The Commonwealth of Virginia specifies that residential and commercial taxes cannot be bifurcated, meaning that one tax rate will need to apply to both. This is problematic for Virginia jurisdictions since the two are, at least this year, responding very differently to the local economy and growing two very different rates.

Working off a tax bill, rather than a tax rate, [as the county has done in recent years] favors keeping taxes low. However, it leaves the county with less revenue to work with, since the 2.5 percent adjusts the tax rate all the way down to $1.126 from last year’s $1.181.

Deputy County Executive Chris Martino said to negate the shortfall, the county could instead set the tax rate at $1.157 per $100 of assessed value. However, that would be a 5.5 percent increase over last year’s tax bill which, though lower than the 7.5 assessment growth for residential, would likely come as an unwelcome shock to homeowners. Moreover, setting that rate would most definitely be a burden on county businesses, since the tax rate would rise beyond their assessed growth.
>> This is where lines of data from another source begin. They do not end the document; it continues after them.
-- characterization of B's regeneration fold
lemma bbs_foldB_eq (n seed : Int) (T : Nat) :
    (List.range T).foldl (fun st _ => bbsGen n st) (seed, [bbsLsb1 seed], [bbsLsb2 seed])
    = (bbsSeq n seed T, (List.range (T + 1)).map (fun i => bbsLsb1 (bbsSeq n seed i)),
        (List.range (T + 1)).map (fun i => bbsLsb2 (bbsSeq n seed i))) := by
  induction T with
  | zero => simp [bbsSeq]
  | succ T ih =>
    rw [List.range_succ, List.foldl_append, ih]
    simp only [List.foldl_cons, List.foldl_nil, List.range_succ, List.map_append]
    rfl

-- ===== VERDICT (by name: the statement is the Claim_ definition above) =====
theorem BBS_atributes_spec : Claim_equal_BBS_atributes := by
  intro n seed hdom hpre
  unfold Spec_BBS_atributes
  have hn : n ≠ 0 := hpre
  have habs : |n| ≤ 2147483648 := by
    unfold Dom_BBS_atributes pvDomInt at hdom
    simp only [Bool.and_eq_true, decide_eq_true_eq] at hdom
    rcases abs_cases n with ⟨h, _⟩ | ⟨h, _⟩ <;> omega
  have hnn : (0 : Int) ≤ |n| := abs_nonneg n
  have hdn : |n|.toNat ≤ 2147483648 := by omega
  obtain ⟨mu, lam, hlam, hmuB, hlamB, h2, h4, h6⟩ := bbs_rho n seed hn
  have hmuB' : mu ≤ 4294967296 := by omega
  have hlamB' : lam ≤ 4294967296 := by omega
  -- ===== A's loop =====
  have hA : BBS_atributes n seed
      = ((lam : Int), String.ofList (bbsB1 n seed (max 100 (mu + lam))),
          String.ofList (bbsB2 n seed (max 100 (mu + lam)))) := by
    have h0 := bbs_loopA_eq n seed mu lam hlam h2 h4 h6 bbsFuel 0 (by omega)
      (by unfold bbsFuel; omega)
    rw [if_neg (by omega)] at h0
    have e1 : bbsSeq n seed 0 = seed := rfl
    have e2 : bbsB1 n seed 0 = bbsLsb1 seed := by simp [bbsB1, List.range_one, e1]
    have e3 : bbsB2 n seed 0 = bbsLsb2 seed := by simp [bbsB2, List.range_one, e1]
    have e4 : bbsPre n seed 0 = [seed] := by simp [bbsPre, List.range_one, e1]
    rw [e1, e2, e3, e4, Nat.cast_zero] at h0
    exact h0
  rw [hA]
  -- ===== B's Floyd phases =====
  have hfseq : ∀ k, bbsF n (bbsSeq n seed k) = bbsSeq n seed (k + 1) := fun _ => rfl
  -- phase 1: the first meeting index N1 of the tortoise and the hare
  have hwit : 0 < lam * (mu / lam + 1) ∧
      bbsSeq n seed (lam * (mu / lam + 1)) = bbsSeq n seed (2 * (lam * (mu / lam + 1))) := by
    refine ⟨by positivity, ?_⟩
    have hdm := Nat.div_add_mod mu lam
    have hml := Nat.mod_lt mu hlam
    have hmuk : mu ≤ lam * (mu / lam + 1) := by
      have hexp : lam * (mu / lam + 1) = lam * (mu / lam) + lam := by ring
      omega
    have h := bbs_mult n seed mu lam h2 (mu / lam + 1) (lam * (mu / lam + 1)) hmuk
    rw [show lam * (mu / lam + 1) + (mu / lam + 1) * lam = 2 * (lam * (mu / lam + 1)) by ring] at h
    exact h.symm
  have hkstar : ∃ k, 0 < k ∧ bbsSeq n seed k = bbsSeq n seed (2 * k) := ⟨_, hwit⟩
  have hKbound : lam * (mu / lam + 1) ≤ mu + lam := by
    calc lam * (mu / lam + 1) = mu / lam * lam + lam := by ring
      _ ≤ mu + lam := Nat.add_le_add_right (Nat.div_mul_le_self mu lam) lam
  set N1 := Nat.find hkstar with hN1def
  have hN1pos : 0 < N1 := (Nat.find_spec hkstar).1
  have hN1meet : bbsSeq n seed N1 = bbsSeq n seed (2 * N1) := (Nat.find_spec hkstar).2
  have hN1min : ∀ k, 0 < k → k < N1 → bbsSeq n seed k ≠ bbsSeq n seed (2 * k) := by
    intro k hk hkN h
    exact Nat.find_min hkstar hkN ⟨hk, h⟩
  have hN1le : N1 ≤ lam * (mu / lam + 1) := Nat.find_min' hkstar hwit
  clear_value N1
  have hN1B : N1 ≤ mu + lam := le_trans hN1le hKbound
  have hmuN1 : mu ≤ N1 := by
    apply h4 N1 N1 hN1pos
    rw [show N1 + N1 = 2 * N1 by ring]
    exact hN1meet.symm
  have hdvdN1 : lam ∣ N1 := by
    apply bbs_div n seed mu lam hlam h2 h6 N1 N1 hmuN1 hN1pos
    rw [show N1 + N1 = 2 * N1 by ring]
    exact hN1meet.symm
  have hr1 : bbsRace (bbsStep1 n) bbsFuel (bbsF n seed, bbsF n (bbsF n seed)) 1
      = (N1, (bbsSeq n seed N1, bbsSeq n seed (2 * N1))) := by
    have := bbsRace_eq (bbsStep1 n) (fun k => (bbsSeq n seed k, bbsSeq n seed (2 * k)))
      (fun k => by
        show (bbsF n (bbsSeq n seed k), bbsF n (bbsF n (bbsSeq n seed (2 * k)))) = _
        rw [hfseq, hfseq, hfseq, show 2 * k + 1 + 1 = 2 * (k + 1) by ring])
      N1 hN1meet bbsFuel 1 (fun k hk hkN => hN1min k (by omega) hkN) (by omega)
      (by unfold bbsFuel; omega)
    simpa using this
  -- phase 2: meets first at mu
  have hseqN1 : bbsSeq n seed (2 * N1) = bbsSeq n seed N1 := hN1meet.symm
  have hmeet2 : bbsSeq n seed mu = bbsSeq n seed (N1 + mu) := by
    obtain ⟨c, hc⟩ := hdvdN1
    rw [show N1 + mu = mu + c * lam from by rw [hc]; ring]
    exact (bbs_mult n seed mu lam h2 c mu le_rfl).symm
  have hlt2 : ∀ i, i < mu → bbsSeq n seed i ≠ bbsSeq n seed (N1 + i) := by
    intro i hi h
    have := h4 i N1 hN1pos (by rw [Nat.add_comm]; exact h.symm)
    omega
  have hr2 : bbsRace (bbsStep2 n) bbsFuel (seed, bbsSeq n seed (2 * N1)) 0
      = (mu, (bbsSeq n seed mu, bbsSeq n seed (N1 + mu))) := by
    have := bbsRace_eq (bbsStep2 n) (fun i => (bbsSeq n seed i, bbsSeq n seed (N1 + i)))
      (fun i => by
        show (bbsF n (bbsSeq n seed i), bbsF n (bbsSeq n seed (N1 + i))) = _
        rw [hfseq, hfseq]
        rfl)
      mu hmeet2 bbsFuel 0 (fun i _ hiN => hlt2 i hiN) (Nat.zero_le _)
      (by unfold bbsFuel; omega)
    simpa [hseqN1] using this
  -- phase 3: cycle length lam
  have hmeet3 : bbsSeq n seed mu = bbsSeq n seed (mu + lam) := h2.symm
  have hlt3 : ∀ p, 0 < p → p < lam → bbsSeq n seed mu ≠ bbsSeq n seed (mu + p) := by
    intro p hp hplam h
    exact h6 p hp hplam h.symm
  have hr3 : bbsRace (bbsStep3 n) bbsFuel (bbsSeq n seed mu, bbsF n (bbsSeq n seed mu)) 1
      = (lam, (bbsSeq n seed mu, bbsSeq n seed (mu + lam))) := by
    have := bbsRace_eq (bbsStep3 n) (fun p => (bbsSeq n seed mu, bbsSeq n seed (mu + p)))
      (fun p => by
        show (bbsSeq n seed mu, bbsF n (bbsSeq n seed (mu + p))) = _
        rw [hfseq]
        rfl)
      lam hmeet3 bbsFuel 1 (fun p hp hplam => hlt3 p (by omega) hplam) (by omega)
      (by unfold bbsFuel; omega)
    simpa [hfseq] using this
  -- assemble B
  simp only [BBS_atributes_alt, hr1, hr2, hr3, bbs_foldB_eq]
  simp [bbsB1, bbsB2, List.flatMap_def]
County Supervisors, especially Marty Nohe (R) of the Coles District, pointed out that the increased home value assessments are very positive for residents; they should not look at it as all “doom and gloom,” even if it makes their job more “challenging” in setting a budget.

“This is a good thing. Our community got hit harder than any in the region when the housing boom collapsed, and we are recovering faster than we expected,” Nohe said.

Gainesville Supervisor Pete Candland (R) said in light of this news, the supervisors should reevaluate some of its spending habits, noting the supervisors spent $15 million in the past few weeks that was not on the budget but consisted of carryover funds. He noted that the amount spent could have made up for the projected shortfall.

Some of that $15 million was spent on new sports fields and burying power lines along Route 1 to match revitalization efforts.

Other revenue drivers for the county, sales tax and personal property taxes, are also coming in lower than expected. Sales tax means that purchasing is down, which is bad news. However, Martino said that people are actually buying more new cars, which is good news for the economy, if not for the value of used cars.

Meanwhile, this comes at a time when the Board hoped to help their counterparts on the School Board begin lowering tax sizes by hiring new teachers. Chairman Milt Johns has already told his Board to expect it to be a tight year.

Supervisors said they wished they had been told earlier, but Martino said economic factors, such as the government shut down, occurring in the last quarter of the year, came as a game changer for the local economy.